_About this exercise_
Copy, word for word, the lines of the entries below between the one with "have := pvLoopA" and the one with "if PySem.Int.mod h 2 = PySem.Int.mod x 2 then pvGrWith", inclusive, and leave out everything else.

_Dataset entries_
-- pv_equiv track=rewrite | github.com/andersonAlmeida/exercicio-python-ap2 | exercicio-lista/exercicios.py | encontraNumParEntreImpars
-- ===== SOURCE A (Python) =====
-- def encontraNumParEntreImpars( lista ):
--     resultado = []
--     i = 0
--
--     if len(lista) > 2:
--         for val in lista:
--             if i > 0 and i <= (len(lista) - 2) and val % 2 == 0:
--                 if lista[i-1] % 2 != 0:
--                     if lista[i+1] % 2 != 0:
--                         resultado.append( val )
--             i += 1
--
--     return resultado
-- ===== SOURCE B (Python) =====
-- def encontraNumParEntreImpars(lista):
--     # stage 1: run-length group the list into maximal runs of equal parity
--     runs = []
--     cur = []
--     for x in lista:
--         if cur and cur[0] % 2 == x % 2:
--             cur.append(x)
--         else:
--             if cur:
--                 runs.append(cur)
--             cur = [x]
--     if cur:
--         runs.append(cur)
--     # stage 2: an even number with two odd neighbours is exactly an interior
--     # singleton even-parity run (its neighbours sit in adjacent odd runs)
--     return [run[0] for run in runs[1:-1] if len(run) == 1 and run[0] % 2 == 0]
-- ===== Notes on version B (the rewrite author's own statement) =====
-- stated objective: alternative
-- what changed: Replaces the per-index neighbour test with a two-stage run-length algorithm: group the list into maximal runs of equal parity, then keep the interior singleton even runs (an even number with two odd neighbours is exactly such a run).
import Mathlib
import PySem

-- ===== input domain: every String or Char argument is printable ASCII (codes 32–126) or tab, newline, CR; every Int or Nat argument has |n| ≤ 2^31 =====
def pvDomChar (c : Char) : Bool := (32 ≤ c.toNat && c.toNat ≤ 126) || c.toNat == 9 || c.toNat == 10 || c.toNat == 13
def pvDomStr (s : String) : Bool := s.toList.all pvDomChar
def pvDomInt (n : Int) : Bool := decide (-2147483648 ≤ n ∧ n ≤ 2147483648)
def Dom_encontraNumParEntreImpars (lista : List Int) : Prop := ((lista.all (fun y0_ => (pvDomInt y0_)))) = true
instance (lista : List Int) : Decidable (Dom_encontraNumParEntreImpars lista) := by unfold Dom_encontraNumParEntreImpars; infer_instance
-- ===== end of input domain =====

-- B replaces A's per-index neighbour test by a two-stage run-length algorithm:
-- group the list into maximal runs of equal parity, then keep the interior
-- singleton even runs (an even number with two odd neighbours is exactly that).

-- ===== PORT A =====
-- loop body of A: state = (resultado, i); lookups lista[i-1]/lista[i+1] via pyGet?
-- (the 'none' match arms are Python's IndexError, unreachable under the guarding ifs)
def pvStepA (lista : List Int) (st : List Int × Int) (val : Int) : List Int × Int :=
  let res :=
    if st.2 > 0 ∧ st.2 ≤ (lista.length : Int) - 2 ∧ PySem.Int.mod val 2 = 0 then
      match PySem.List.pyGet? lista (st.2 - 1) with
      | none => st.1
      | some a =>
        if PySem.Int.mod a 2 ≠ 0 then
          match PySem.List.pyGet? lista (st.2 + 1) with
          | none => st.1
          | some c => if PySem.Int.mod c 2 ≠ 0 then st.1 ++ [val] else st.1
        else st.1
    else st.1
  (res, st.2 + 1)

def encontraNumParEntreImpars (lista : List Int) : List Int :=
  if (lista.length : Int) > 2 then (lista.foldl (pvStepA lista) ([], 0)).1 else []

-- ===== PORT B =====
-- stage-1 loop body of Source B: state = (runs, cur); 'cur and cur[0]%2 == x%2'
def pvStepB (st : List (List Int) × List Int) (x : Int) : List (List Int) × List Int :=
  match st with
  | (runs, cur) =>
    match cur with
    | c :: _ =>
      if PySem.Int.mod c 2 = PySem.Int.mod x 2 then (runs, cur ++ [x])
      else (runs ++ [cur], [x])
    | [] => (runs, [x])

-- after the loop: 'if cur: runs.append(cur)'
def pvFin (st : List (List Int) × List Int) : List (List Int) :=
  if st.2 ≠ [] then st.1 ++ [st.2] else st.1

-- the comprehension's filter/emit: 'run[0] if len(run) == 1 and run[0] % 2 == 0'
def pvPickRun (run : List Int) : Option Int :=
  match run with
  | [r] => if PySem.Int.mod r 2 = 0 then some r else none
  | _ => none

def encontraNumParEntreImpars_alt (lista : List Int) : List Int :=
  (PySem.List.slice (pvFin (lista.foldl pvStepB ([], []))) (some 1) (some (-1))).filterMap
    pvPickRun

-- ===== PRECONDITION & SPEC =====
def Spec_encontraNumParEntreImpars (lista : List Int) (out : List Int) : Prop := out = encontraNumParEntreImpars_alt lista
instance (lista : List Int) (out : List Int) : Decidable (Spec_encontraNumParEntreImpars lista out) := by unfold Spec_encontraNumParEntreImpars; infer_instance

-- ===== CLAIM (what is proved, stated in full; the proofs are below) =====
def Claim_equal_encontraNumParEntreImpars : Prop := ∀ (lista : List Int), Dom_encontraNumParEntreImpars lista → Spec_encontraNumParEntreImpars lista (encontraNumParEntreImpars lista)

-- ===== LEMMAS AND PROOFS =====

-- common reference: window scan carrying the previous element
def pvTriples : Int → List Int → List Int
  | _, [] => []
  | _, [_] => []
  | a, b :: c :: t =>
    (if PySem.Int.mod b 2 = 0 ∧ PySem.Int.mod a 2 ≠ 0 ∧ PySem.Int.mod c 2 ≠ 0 then [b] else [])
      ++ pvTriples b (c :: t)

theorem pvLoopA : ∀ (s lista : List Int) (k : Nat) (acc : List Int) (prev : Int),
    1 ≤ k → lista.drop (k - 1) = prev :: s →
    (s.foldl (pvStepA lista) (acc, (k : Int))).1 = acc ++ pvTriples prev s := by
  intro s
  induction s with
  | nil => intro lista k acc prev _ _; simp [pvTriples]
  | cons v rest ih =>
    intro lista k acc prev hk hdrop
    have hlen : lista.length = k + 1 + rest.length := by
      have := congrArg List.length hdrop
      simp [List.length_drop] at this; omega
    have hprev : PySem.List.pyGet? lista ((k : Int) - 1) = some prev := by
      have h1 : ((k : Int) - 1) = ((k - 1 : Nat) : Int) := by omega
      rw [h1, PySem.List.pyGet?_natCast]
      have : lista[k - 1 + 0]? = (prev :: v :: rest)[0]? := by
        rw [← List.getElem?_drop, hdrop]
      simpa using this
    have hdropk : lista.drop k = v :: rest := by
      have hkk : k = (k - 1) + 1 := by omega
      rw [hkk, ← List.drop_drop, hdrop]
      rfl
    simp only [List.foldl_cons]
    cases rest with
    | nil =>
      have hle : ¬ ((k : Int) ≤ (lista.length : Int) - 2) := by
        rw [hlen]; push_cast [List.length_nil]; omega
      simp [pvStepA, hle, pvTriples]
    | cons c t =>
      have hnext : PySem.List.pyGet? lista ((k : Int) + 1) = some c := by
        have h1 : ((k : Int) + 1) = ((k + 1 : Nat) : Int) := by omega
        rw [h1, PySem.List.pyGet?_natCast]
        have : lista[k - 1 + 2]? = (prev :: v :: c :: t)[2]? := by
          rw [← List.getElem?_drop, hdrop]
        have hkk : k - 1 + 2 = k + 1 := by omega
        rw [hkk] at this; simpa using this
      have hidx : ((k : Int) > 0 ∧ (k : Int) ≤ (lista.length : Int) - 2) := by
        rw [hlen]; push_cast [List.length_cons]; omega
      have hrec := ih lista (k + 1) (((pvStepA lista (acc, (k : Int)) v)).1) v
        (by omega) (by simpa using hdropk)
      have hk1i : (((k + 1 : Nat)) : Int) = (k : Int) + 1 := by push_cast; ring
      rw [hk1i] at hrec
      calc ((c :: t).foldl (pvStepA lista) (pvStepA lista (acc, (k : Int)) v)).1
          = ((pvStepA lista (acc, (k : Int)) v).1) ++ pvTriples v (c :: t) := by
            rw [← hrec]; rfl
        _ = acc ++ pvTriples prev (v :: c :: t) := by
            simp only [pvStepA, hprev, hnext, pvTriples]
            rw [← List.append_assoc]
            congr 1
            have hk0 : 0 < k := hk
            by_cases h1 : (2 : Int) ∣ v <;>
              by_cases h2 : prev % 2 = 1 <;>
                by_cases h3 : c % 2 = 1 <;>
                  simp [hidx.2, hk0, h1, h2, h3]

-- A computes exactly the window scan
theorem pvA_eq : ∀ (a : Int) (s : List Int),
    encontraNumParEntreImpars (a :: s) = pvTriples a s := by
  intro a s
  match s with
  | [] => simp [encontraNumParEntreImpars, pvTriples]
  | [b] => simp [encontraNumParEntreImpars, pvTriples]
  | b :: c :: t =>
    have hlen : (2 : Int) < ((a :: b :: c :: t).length : Int) := by
      push_cast [List.length_cons]; omega
    have h0step : pvStepA (a :: b :: c :: t) ([], 0) a = ([], (1 : Int)) := by
      simp [pvStepA]
    simp only [encontraNumParEntreImpars, if_pos hlen, List.foldl_cons, h0step]
    have := pvLoopA (b :: c :: t) (a :: b :: c :: t) 1 [] a (le_refl 1) (by simp)
    simpa using this

-- ---- B side: run-length grouping ----

-- grouping with an open current run h :: t (mirrors stage 1's state)
def pvGrWith (h : Int) (t : List Int) : List Int → List (List Int)
  | [] => [h :: t]
  | x :: xs =>
    if PySem.Int.mod h 2 = PySem.Int.mod x 2 then pvGrWith h (t ++ [x]) xs
    else (h :: t) :: pvGrWith x [] xs

def pvGr : List Int → List (List Int)
  | [] => []
  | b :: s => pvGrWith b [] s

-- emit every run except the last one
def pvGo : List (List Int) → List Int
  | [] => []
  | [_] => []
  | r :: r' :: rs => (pvPickRun r).toList ++ pvGo (r' :: rs)

theorem pvFoldB : ∀ (xs : List Int) (runs : List (List Int)) (h : Int) (t : List Int),
    pvFin (xs.foldl pvStepB (runs, h :: t)) = runs ++ pvGrWith h t xs := by
  intro xs
  induction xs with
  | nil => intro runs h t; simp [pvFin, pvGrWith]
  | cons x xs ih =>
    intro runs h t
    have hstep : pvStepB (runs, h :: t) x =
        if PySem.Int.mod h 2 = PySem.Int.mod x 2 then (runs, h :: (t ++ [x]))
        else (runs ++ [h :: t], [x]) := by
      simp only [pvStepB]; split_ifs <;> rfl
    rw [List.foldl_cons, hstep]
    by_cases hp : PySem.Int.mod h 2 = PySem.Int.mod x 2
    · rw [if_pos hp, ih runs h (t ++ [x])]
      conv_rhs => rw [pvGrWith]
      rw [if_pos hp]
    · rw [if_neg hp, ih (runs ++ [h :: t]) x []]
      conv_rhs => rw [pvGrWith]
      rw [if_neg hp, List.append_assoc, List.singleton_append]

theorem pvGrWith_char : ∀ (xs : List Int) (h : Int) (t : List Int),
    pvGrWith h t xs =
      (h :: (t ++ xs.takeWhile (fun y => PySem.Int.mod h 2 = PySem.Int.mod y 2))) ::
        (match xs.dropWhile (fun y => PySem.Int.mod h 2 = PySem.Int.mod y 2) with
         | [] => ([] : List (List Int))
         | z :: zs => pvGrWith z [] zs) := by
  intro xs
  induction xs with
  | nil => intro h t; simp [pvGrWith]
  | cons x xs ih =>
    intro h t
    by_cases hp : PySem.Int.mod h 2 = PySem.Int.mod x 2
    · have hd : (decide (PySem.Int.mod h 2 = PySem.Int.mod x 2)) = true := decide_eq_true hp
      conv_lhs => rw [pvGrWith]
      rw [if_pos hp, ih h (t ++ [x]), List.takeWhile_cons, List.dropWhile_cons, hd]
      simp only [if_true, List.append_assoc, List.singleton_append]
    · have hd : (decide (PySem.Int.mod h 2 = PySem.Int.mod x 2)) = false := decide_eq_false hp
      conv_lhs => rw [pvGrWith]
      rw [if_neg hp, List.takeWhile_cons, List.dropWhile_cons, hd]
      simp only [Bool.false_eq_true, if_false, List.append_nil]

theorem pvGrWith_ne_nil (h : Int) (t xs : List Int) : pvGrWith h t xs ≠ [] := by
  rw [pvGrWith_char]; simp

theorem pvGo_cons_none {r : List Int} (hr : pvPickRun r = none)
    (rs : List (List Int)) : pvGo (r :: rs) = pvGo rs := by
  cases rs with
  | nil => rfl
  | cons r' rs' => simp [pvGo, hr]

theorem pvGo_eq : ∀ (rs : List (List Int)), pvGo rs = rs.dropLast.filterMap pvPickRun := by
  intro rs
  induction rs with
  | nil => rfl
  | cons r rs ih =>
    cases rs with
    | nil => rfl
    | cons r' rs' =>
      simp only [pvGo, ih, List.dropLast_cons₂, List.filterMap_cons]
      cases h : pvPickRun r <;> simp

-- main lemma: the window scan over a :: s is the interior-run selection
theorem pvMain : ∀ (s : List Int) (a : Int),
    pvTriples a s = pvGo ((pvGr (a :: s)).drop 1) := by
  have hm : ∀ x : Int, PySem.Int.mod x 2 = x % 2 := fun x =>
    PySem.Int.mod_eq_emod_of_pos (by omega)
  intro s
  induction s with
  | nil => intro a; simp [pvTriples, pvGr, pvGrWith, pvGo]
  | cons b s' ih =>
    intro a
    cases s' with
    | nil =>
      simp [pvTriples, pvGr, pvGrWith]
      split_ifs <;> rfl
    | cons c s'' =>
      have ihb := ih b
      have hgr : pvGr (b :: c :: s'') = pvGrWith b [] (c :: s'') := rfl
      have hga : pvGr (a :: b :: c :: s'') =
          if a % 2 = b % 2 then pvGrWith a [b] (c :: s'')
          else [a] :: pvGrWith b [] (c :: s'') := by
        show pvGrWith a [] (b :: c :: s'') = _
        rw [pvGrWith]
        simp only [List.nil_append, hm]
      have htri : pvTriples a (b :: c :: s'') =
          (if b % 2 = 0 ∧ a % 2 ≠ 0 ∧ c % 2 ≠ 0 then [b] else []) ++
            pvTriples b (c :: s'') := by
        rw [pvTriples]; simp only [hm]
      by_cases hab : a % 2 = b % 2
      · -- a and b share parity: b is never emitted, and the first runs merge
        have hemit : ¬ (b % 2 = 0 ∧ a % 2 ≠ 0 ∧ c % 2 ≠ 0) := by
          rintro ⟨h1, h2, -⟩; omega
        rw [htri, hga, if_pos hab, if_neg hemit, List.nil_append]
        have hdrop : (pvGrWith a [b] (c :: s'')).drop 1
            = (pvGrWith b [] (c :: s'')).drop 1 := by
          rw [pvGrWith_char, pvGrWith_char]
          simp only [List.drop_succ_cons, List.drop_zero]
          have hfun : (fun y => decide (PySem.Int.mod a 2 = PySem.Int.mod y 2))
              = (fun y => decide (PySem.Int.mod b 2 = PySem.Int.mod y 2)) := by
            funext y; simp only [hm, hab]
          rw [hfun]
        rw [hdrop, ← hgr]
        exact ihb
      · -- parities differ: the grouping starts a fresh run [a]
        rw [htri, hga, if_neg hab, List.drop_succ_cons, List.drop_zero]
        rw [hgr] at ihb
        by_cases hbc : b % 2 = c % 2
        · -- b,c share parity: the run of b is not a singleton, nothing emitted
          have hemit : ¬ (b % 2 = 0 ∧ a % 2 ≠ 0 ∧ c % 2 ≠ 0) := by
            rintro ⟨h1, -, h3⟩; omega
          rw [if_neg hemit, List.nil_append]
          have hbc' : PySem.Int.mod b 2 = PySem.Int.mod c 2 := by
            rw [hm, hm]; exact hbc
          have hrun : pvGrWith b [] (c :: s'') = pvGrWith b [c] s'' := by
            rw [pvGrWith, if_pos hbc', List.nil_append]
          rw [hrun, pvGrWith_char] at ihb ⊢
          simp only [List.drop_succ_cons, List.drop_zero] at ihb
          rw [pvGo_cons_none rfl]
          exact ihb
        · -- b is a singleton run: emitted iff even (its neighbours are forced odd)
          have hbc' : ¬ PySem.Int.mod b 2 = PySem.Int.mod c 2 := by
            rw [hm, hm]; exact hbc
          have hrun : pvGrWith b [] (c :: s'') = [b] :: pvGrWith c [] s'' := by
            rw [pvGrWith, if_neg hbc']
          rw [hrun] at ihb ⊢
          simp only [List.drop_succ_cons, List.drop_zero] at ihb
          obtain ⟨m, ms, hms⟩ : ∃ m ms, pvGrWith c [] s'' = m :: ms := by
            cases hx : pvGrWith c [] s'' with
            | nil => exact absurd hx (pvGrWith_ne_nil c [] s'')
            | cons m ms => exact ⟨m, ms, rfl⟩
          rw [hms]
          rw [show pvGo ([b] :: m :: ms) = (pvPickRun [b]).toList ++ pvGo (m :: ms)
            from rfl, ← hms, ← ihb]
          congr 1
          rcases Int.emod_two_eq b with hb | hb
          · rw [if_pos ⟨hb, by omega, by omega⟩]
            simp [pvPickRun, hb]
          · rw [if_neg (by omega)]
            simp [pvPickRun, hb]

-- slicing runs[1:-1]
theorem pvSlice11 (xs : List (List Int)) :
    PySem.List.slice xs (some 1) (some (-1)) = xs.tail.dropLast := by
  cases xs with
  | nil => rfl
  | cons y ys =>
    simp [PySem.List.slice, List.dropLast_eq_take]

-- ===== VERDICT (by name: the statement is the Claim_ definition above) =====
theorem encontraNumParEntreImpars_spec : Claim_equal_encontraNumParEntreImpars := by
  intro lista _
  unfold Spec_encontraNumParEntreImpars
  cases lista with
  | nil => rfl
  | cons a s =>
    rw [pvA_eq, pvMain]
    unfold encontraNumParEntreImpars_alt
    rw [show (a :: s).foldl pvStepB ([], []) = s.foldl pvStepB ([], [a]) from rfl,
      pvFoldB s [] a []]
    rw [pvSlice11, pvGo_eq]
    simp [pvGr, List.drop_one]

_Reply to the task_
    have := pvLoopA (b :: c :: t) (a :: b :: c :: t) 1 [] a (le_refl 1) (by simp)
    simpa using this

-- ---- B side: run-length grouping ----

-- grouping with an open current run h :: t (mirrors stage 1's state)
def pvGrWith (h : Int) (t : List Int) : List Int → List (List Int)
  | [] => [h :: t]
  | x :: xs =>
    if PySem.Int.mod h 2 = PySem.Int.mod x 2 then pvGrWith h (t ++ [x]) xs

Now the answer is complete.